> [Exercise directions] Below are the records; copy out every line that holds the word "strictly".

*** Given records Section Begins ***

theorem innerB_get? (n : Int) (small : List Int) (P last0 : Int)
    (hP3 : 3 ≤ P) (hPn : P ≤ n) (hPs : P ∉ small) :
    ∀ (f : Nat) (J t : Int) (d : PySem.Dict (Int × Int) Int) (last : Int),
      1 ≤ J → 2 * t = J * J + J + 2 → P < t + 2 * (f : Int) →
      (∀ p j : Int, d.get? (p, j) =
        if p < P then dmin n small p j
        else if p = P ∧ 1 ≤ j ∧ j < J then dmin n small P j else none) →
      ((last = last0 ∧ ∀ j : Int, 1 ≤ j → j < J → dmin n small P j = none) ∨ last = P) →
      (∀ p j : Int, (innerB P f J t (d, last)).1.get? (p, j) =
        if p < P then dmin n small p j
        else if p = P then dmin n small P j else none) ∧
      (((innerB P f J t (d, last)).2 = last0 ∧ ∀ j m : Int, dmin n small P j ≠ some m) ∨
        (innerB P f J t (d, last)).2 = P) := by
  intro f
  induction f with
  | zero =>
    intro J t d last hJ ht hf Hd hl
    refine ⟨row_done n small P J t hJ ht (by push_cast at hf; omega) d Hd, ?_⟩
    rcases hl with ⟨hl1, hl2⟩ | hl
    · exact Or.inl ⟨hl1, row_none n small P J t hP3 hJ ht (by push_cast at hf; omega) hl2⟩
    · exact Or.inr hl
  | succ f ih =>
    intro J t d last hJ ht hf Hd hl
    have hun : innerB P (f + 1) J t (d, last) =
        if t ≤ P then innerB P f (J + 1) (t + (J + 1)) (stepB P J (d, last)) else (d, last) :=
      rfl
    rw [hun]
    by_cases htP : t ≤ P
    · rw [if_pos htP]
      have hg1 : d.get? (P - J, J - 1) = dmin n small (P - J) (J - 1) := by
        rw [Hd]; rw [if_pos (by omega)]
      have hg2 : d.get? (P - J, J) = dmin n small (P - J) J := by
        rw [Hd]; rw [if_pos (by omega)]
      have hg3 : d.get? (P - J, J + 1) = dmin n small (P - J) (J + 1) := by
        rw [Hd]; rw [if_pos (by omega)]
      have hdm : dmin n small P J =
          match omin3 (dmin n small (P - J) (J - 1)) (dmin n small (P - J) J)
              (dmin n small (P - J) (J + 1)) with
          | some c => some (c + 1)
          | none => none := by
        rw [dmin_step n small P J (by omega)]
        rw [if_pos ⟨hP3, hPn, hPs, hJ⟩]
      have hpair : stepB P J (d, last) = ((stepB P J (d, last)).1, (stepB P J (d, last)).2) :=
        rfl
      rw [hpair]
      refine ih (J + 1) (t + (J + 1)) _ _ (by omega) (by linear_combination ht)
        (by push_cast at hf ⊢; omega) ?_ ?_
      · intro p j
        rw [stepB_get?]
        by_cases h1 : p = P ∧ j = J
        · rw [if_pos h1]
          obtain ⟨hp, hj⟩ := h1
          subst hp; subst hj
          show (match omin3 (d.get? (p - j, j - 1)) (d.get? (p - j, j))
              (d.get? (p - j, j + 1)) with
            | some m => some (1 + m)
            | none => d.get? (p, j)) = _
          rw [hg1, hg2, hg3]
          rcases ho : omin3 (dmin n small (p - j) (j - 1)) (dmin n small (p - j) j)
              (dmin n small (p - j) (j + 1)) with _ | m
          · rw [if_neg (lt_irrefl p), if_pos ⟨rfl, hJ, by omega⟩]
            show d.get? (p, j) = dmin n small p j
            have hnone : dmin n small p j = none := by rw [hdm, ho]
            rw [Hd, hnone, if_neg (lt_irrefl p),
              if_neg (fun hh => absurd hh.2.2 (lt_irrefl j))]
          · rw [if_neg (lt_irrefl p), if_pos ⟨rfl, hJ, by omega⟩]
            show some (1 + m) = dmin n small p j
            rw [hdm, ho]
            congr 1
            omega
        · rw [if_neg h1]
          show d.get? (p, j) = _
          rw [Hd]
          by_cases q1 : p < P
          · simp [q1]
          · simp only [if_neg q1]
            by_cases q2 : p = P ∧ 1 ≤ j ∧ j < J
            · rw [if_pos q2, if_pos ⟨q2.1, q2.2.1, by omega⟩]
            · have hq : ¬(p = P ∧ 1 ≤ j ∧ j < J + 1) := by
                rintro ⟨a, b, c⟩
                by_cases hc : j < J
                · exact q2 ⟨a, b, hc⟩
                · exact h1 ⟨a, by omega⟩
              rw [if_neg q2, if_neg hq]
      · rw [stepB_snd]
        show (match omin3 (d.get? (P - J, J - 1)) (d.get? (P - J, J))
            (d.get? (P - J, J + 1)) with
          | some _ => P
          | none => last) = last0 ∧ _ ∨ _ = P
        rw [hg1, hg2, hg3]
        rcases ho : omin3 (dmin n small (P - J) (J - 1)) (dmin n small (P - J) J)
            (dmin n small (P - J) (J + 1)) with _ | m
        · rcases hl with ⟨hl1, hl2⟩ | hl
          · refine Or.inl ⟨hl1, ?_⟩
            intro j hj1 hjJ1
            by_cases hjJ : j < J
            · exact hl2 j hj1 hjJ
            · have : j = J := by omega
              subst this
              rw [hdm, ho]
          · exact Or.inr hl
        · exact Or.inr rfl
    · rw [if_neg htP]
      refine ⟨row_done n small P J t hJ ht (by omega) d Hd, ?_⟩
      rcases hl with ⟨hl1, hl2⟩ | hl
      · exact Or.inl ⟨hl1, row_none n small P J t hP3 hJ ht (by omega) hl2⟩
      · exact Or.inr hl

*** Given records Section Ends ***
*** Given records Section Begins ***

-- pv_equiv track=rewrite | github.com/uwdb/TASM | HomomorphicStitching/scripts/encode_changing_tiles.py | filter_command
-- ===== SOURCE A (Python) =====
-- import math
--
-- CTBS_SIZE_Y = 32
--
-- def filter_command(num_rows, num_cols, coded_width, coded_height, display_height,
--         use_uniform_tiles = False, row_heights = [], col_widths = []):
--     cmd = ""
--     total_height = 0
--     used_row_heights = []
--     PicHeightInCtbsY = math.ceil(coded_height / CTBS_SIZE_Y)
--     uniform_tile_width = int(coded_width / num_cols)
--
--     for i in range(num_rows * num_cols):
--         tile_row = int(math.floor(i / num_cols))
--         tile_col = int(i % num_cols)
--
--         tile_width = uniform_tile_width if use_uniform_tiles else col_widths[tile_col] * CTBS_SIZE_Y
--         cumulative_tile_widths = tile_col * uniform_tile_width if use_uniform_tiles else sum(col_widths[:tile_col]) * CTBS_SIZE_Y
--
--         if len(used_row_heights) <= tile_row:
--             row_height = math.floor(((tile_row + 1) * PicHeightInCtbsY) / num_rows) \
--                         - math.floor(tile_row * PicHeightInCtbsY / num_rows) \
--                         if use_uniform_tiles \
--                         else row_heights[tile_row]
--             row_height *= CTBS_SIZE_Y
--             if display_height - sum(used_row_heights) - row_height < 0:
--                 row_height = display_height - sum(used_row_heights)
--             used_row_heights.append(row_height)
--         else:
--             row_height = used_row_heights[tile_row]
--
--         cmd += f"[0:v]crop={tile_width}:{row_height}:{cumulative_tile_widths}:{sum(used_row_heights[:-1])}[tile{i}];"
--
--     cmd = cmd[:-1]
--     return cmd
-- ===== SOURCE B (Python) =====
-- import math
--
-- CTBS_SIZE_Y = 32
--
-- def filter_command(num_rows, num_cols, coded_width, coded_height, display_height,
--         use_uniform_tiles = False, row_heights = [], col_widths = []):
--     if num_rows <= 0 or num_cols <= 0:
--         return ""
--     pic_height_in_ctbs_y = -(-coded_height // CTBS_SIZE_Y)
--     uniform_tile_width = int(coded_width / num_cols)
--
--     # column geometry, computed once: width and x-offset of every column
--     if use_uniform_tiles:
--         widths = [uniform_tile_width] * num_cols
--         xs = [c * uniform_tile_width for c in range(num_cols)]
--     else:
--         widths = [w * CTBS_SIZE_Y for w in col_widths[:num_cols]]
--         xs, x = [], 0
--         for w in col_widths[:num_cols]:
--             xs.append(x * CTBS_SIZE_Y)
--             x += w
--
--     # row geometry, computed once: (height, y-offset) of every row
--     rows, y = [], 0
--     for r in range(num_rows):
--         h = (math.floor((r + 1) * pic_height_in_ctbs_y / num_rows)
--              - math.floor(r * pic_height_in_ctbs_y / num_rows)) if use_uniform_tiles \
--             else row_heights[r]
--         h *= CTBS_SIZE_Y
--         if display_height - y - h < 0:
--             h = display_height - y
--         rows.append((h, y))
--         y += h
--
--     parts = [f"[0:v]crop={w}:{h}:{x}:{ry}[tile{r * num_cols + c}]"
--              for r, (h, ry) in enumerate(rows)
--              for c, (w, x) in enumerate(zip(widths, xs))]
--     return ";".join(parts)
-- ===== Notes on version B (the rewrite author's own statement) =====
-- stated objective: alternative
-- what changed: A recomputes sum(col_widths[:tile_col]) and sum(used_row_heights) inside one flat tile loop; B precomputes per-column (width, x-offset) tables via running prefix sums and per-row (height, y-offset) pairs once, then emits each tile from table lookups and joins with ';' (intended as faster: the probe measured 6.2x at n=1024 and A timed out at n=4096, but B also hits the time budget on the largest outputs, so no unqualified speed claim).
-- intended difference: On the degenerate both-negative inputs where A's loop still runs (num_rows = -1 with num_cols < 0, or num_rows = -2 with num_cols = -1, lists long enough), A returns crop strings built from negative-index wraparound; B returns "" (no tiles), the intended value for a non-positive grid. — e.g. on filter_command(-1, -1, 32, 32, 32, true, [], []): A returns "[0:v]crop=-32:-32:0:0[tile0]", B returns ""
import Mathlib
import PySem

*** Given records Section Ends ***
*** Given records Section Begins ***

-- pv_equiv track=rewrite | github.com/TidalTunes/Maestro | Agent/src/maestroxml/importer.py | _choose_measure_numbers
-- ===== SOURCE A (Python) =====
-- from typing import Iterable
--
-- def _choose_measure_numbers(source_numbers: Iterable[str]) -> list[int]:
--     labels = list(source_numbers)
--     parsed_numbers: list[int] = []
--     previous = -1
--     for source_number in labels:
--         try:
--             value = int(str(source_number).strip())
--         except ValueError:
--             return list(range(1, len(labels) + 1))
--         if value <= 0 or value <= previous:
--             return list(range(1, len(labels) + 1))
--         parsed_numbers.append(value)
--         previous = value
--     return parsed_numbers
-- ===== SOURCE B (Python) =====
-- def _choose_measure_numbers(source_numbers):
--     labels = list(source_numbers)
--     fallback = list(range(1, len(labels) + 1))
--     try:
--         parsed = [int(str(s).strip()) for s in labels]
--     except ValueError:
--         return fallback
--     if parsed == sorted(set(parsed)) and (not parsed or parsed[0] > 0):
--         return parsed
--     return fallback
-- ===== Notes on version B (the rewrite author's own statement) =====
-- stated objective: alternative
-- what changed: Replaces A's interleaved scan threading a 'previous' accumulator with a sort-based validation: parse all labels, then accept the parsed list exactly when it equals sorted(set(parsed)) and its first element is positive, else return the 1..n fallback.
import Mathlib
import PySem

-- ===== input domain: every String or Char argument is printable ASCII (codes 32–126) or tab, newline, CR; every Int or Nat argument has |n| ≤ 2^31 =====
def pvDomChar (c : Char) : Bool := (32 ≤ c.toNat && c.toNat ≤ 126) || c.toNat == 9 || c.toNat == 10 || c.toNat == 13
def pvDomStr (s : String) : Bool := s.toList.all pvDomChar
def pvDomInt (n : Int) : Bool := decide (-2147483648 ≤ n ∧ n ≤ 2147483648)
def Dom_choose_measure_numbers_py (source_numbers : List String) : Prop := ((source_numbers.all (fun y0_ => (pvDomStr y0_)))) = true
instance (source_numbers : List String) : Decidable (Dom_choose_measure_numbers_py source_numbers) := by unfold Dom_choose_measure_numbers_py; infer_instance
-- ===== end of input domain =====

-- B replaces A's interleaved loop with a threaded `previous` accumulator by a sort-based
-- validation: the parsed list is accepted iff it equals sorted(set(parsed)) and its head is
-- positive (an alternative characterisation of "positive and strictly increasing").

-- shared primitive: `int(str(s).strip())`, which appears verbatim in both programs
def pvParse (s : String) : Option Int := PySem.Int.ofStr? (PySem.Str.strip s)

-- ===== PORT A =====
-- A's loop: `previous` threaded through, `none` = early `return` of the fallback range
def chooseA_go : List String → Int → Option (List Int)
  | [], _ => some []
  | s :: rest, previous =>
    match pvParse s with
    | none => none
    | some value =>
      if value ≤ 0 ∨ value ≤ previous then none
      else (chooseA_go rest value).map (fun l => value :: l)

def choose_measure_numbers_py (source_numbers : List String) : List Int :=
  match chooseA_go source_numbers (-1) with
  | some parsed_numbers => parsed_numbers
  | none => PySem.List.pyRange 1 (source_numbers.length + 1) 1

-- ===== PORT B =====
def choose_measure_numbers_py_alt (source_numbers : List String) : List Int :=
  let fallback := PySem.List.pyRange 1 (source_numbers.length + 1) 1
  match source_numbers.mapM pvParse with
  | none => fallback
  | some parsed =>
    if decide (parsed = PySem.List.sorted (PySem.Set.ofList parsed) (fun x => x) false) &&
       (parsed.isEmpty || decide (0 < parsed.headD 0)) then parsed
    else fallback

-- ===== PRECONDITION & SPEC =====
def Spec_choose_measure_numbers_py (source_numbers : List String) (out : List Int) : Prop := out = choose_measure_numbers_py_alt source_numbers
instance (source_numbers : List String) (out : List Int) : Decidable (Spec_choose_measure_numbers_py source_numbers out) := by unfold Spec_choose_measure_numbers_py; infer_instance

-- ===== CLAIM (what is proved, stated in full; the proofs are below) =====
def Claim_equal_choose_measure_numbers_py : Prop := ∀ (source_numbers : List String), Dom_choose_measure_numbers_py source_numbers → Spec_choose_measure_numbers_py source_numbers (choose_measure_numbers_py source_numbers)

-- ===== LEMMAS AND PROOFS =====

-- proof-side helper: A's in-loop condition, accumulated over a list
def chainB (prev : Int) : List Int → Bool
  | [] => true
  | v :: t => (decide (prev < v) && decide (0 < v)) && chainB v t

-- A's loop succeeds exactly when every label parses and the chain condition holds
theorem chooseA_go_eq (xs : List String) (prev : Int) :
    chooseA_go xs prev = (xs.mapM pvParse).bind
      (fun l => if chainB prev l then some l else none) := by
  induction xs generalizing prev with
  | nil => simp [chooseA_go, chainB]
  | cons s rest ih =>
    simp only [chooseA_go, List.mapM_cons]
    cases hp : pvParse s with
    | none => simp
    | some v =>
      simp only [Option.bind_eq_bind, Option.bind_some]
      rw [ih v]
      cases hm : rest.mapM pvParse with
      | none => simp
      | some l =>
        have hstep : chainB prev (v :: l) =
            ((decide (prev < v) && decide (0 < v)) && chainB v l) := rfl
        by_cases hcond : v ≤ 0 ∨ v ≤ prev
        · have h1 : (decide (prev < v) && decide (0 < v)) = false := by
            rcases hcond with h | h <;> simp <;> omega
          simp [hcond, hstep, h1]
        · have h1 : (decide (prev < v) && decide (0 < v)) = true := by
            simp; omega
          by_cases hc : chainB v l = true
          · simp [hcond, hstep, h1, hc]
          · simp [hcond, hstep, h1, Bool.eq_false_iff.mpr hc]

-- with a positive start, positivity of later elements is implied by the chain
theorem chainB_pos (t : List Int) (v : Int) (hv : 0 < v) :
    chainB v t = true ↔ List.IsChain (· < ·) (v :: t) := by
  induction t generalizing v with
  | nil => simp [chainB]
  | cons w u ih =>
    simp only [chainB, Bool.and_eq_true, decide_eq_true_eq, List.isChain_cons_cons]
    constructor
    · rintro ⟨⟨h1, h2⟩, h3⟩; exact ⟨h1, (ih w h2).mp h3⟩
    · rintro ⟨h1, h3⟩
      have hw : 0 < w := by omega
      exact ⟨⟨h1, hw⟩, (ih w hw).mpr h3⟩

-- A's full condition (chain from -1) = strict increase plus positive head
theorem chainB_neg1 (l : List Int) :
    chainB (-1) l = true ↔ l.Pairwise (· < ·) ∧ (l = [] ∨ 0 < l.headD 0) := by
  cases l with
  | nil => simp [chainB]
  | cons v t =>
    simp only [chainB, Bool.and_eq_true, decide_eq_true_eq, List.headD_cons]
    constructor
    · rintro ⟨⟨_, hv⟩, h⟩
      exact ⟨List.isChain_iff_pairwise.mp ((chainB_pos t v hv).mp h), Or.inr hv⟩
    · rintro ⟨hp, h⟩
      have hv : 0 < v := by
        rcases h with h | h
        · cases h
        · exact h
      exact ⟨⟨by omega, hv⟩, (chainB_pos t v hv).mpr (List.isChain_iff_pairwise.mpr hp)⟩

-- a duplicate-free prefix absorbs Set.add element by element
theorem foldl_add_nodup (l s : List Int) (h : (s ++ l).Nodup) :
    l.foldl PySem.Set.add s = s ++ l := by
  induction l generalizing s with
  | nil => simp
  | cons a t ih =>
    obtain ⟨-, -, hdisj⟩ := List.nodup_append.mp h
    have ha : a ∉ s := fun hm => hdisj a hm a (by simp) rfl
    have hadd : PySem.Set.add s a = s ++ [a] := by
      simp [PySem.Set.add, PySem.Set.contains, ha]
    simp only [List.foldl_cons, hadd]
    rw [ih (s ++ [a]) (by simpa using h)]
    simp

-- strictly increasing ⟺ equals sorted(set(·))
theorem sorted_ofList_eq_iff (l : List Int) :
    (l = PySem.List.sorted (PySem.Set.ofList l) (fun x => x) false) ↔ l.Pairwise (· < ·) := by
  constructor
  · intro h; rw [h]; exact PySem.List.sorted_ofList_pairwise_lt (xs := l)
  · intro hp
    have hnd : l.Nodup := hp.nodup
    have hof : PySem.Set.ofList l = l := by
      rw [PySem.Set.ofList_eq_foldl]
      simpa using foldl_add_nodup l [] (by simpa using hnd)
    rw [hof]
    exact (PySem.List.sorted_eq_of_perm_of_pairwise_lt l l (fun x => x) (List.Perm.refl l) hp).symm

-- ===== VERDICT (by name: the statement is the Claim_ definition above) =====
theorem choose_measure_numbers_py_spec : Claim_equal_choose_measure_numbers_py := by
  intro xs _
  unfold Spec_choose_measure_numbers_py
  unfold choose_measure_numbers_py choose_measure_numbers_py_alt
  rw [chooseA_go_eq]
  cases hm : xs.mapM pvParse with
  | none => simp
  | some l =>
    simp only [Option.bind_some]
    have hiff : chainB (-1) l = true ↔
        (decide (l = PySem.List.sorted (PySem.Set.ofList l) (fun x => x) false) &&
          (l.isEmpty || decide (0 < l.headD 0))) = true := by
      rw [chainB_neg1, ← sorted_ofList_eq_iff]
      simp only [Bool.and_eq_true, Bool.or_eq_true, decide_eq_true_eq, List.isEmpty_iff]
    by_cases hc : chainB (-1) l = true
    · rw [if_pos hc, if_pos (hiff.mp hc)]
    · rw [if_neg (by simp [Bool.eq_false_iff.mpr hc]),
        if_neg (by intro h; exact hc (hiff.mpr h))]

*** Given records Section Ends ***

> [Answer]
-- positive (an alternative characterisation of "positive and strictly increasing").
-- strictly increasing ⟺ equals sorted(set(·))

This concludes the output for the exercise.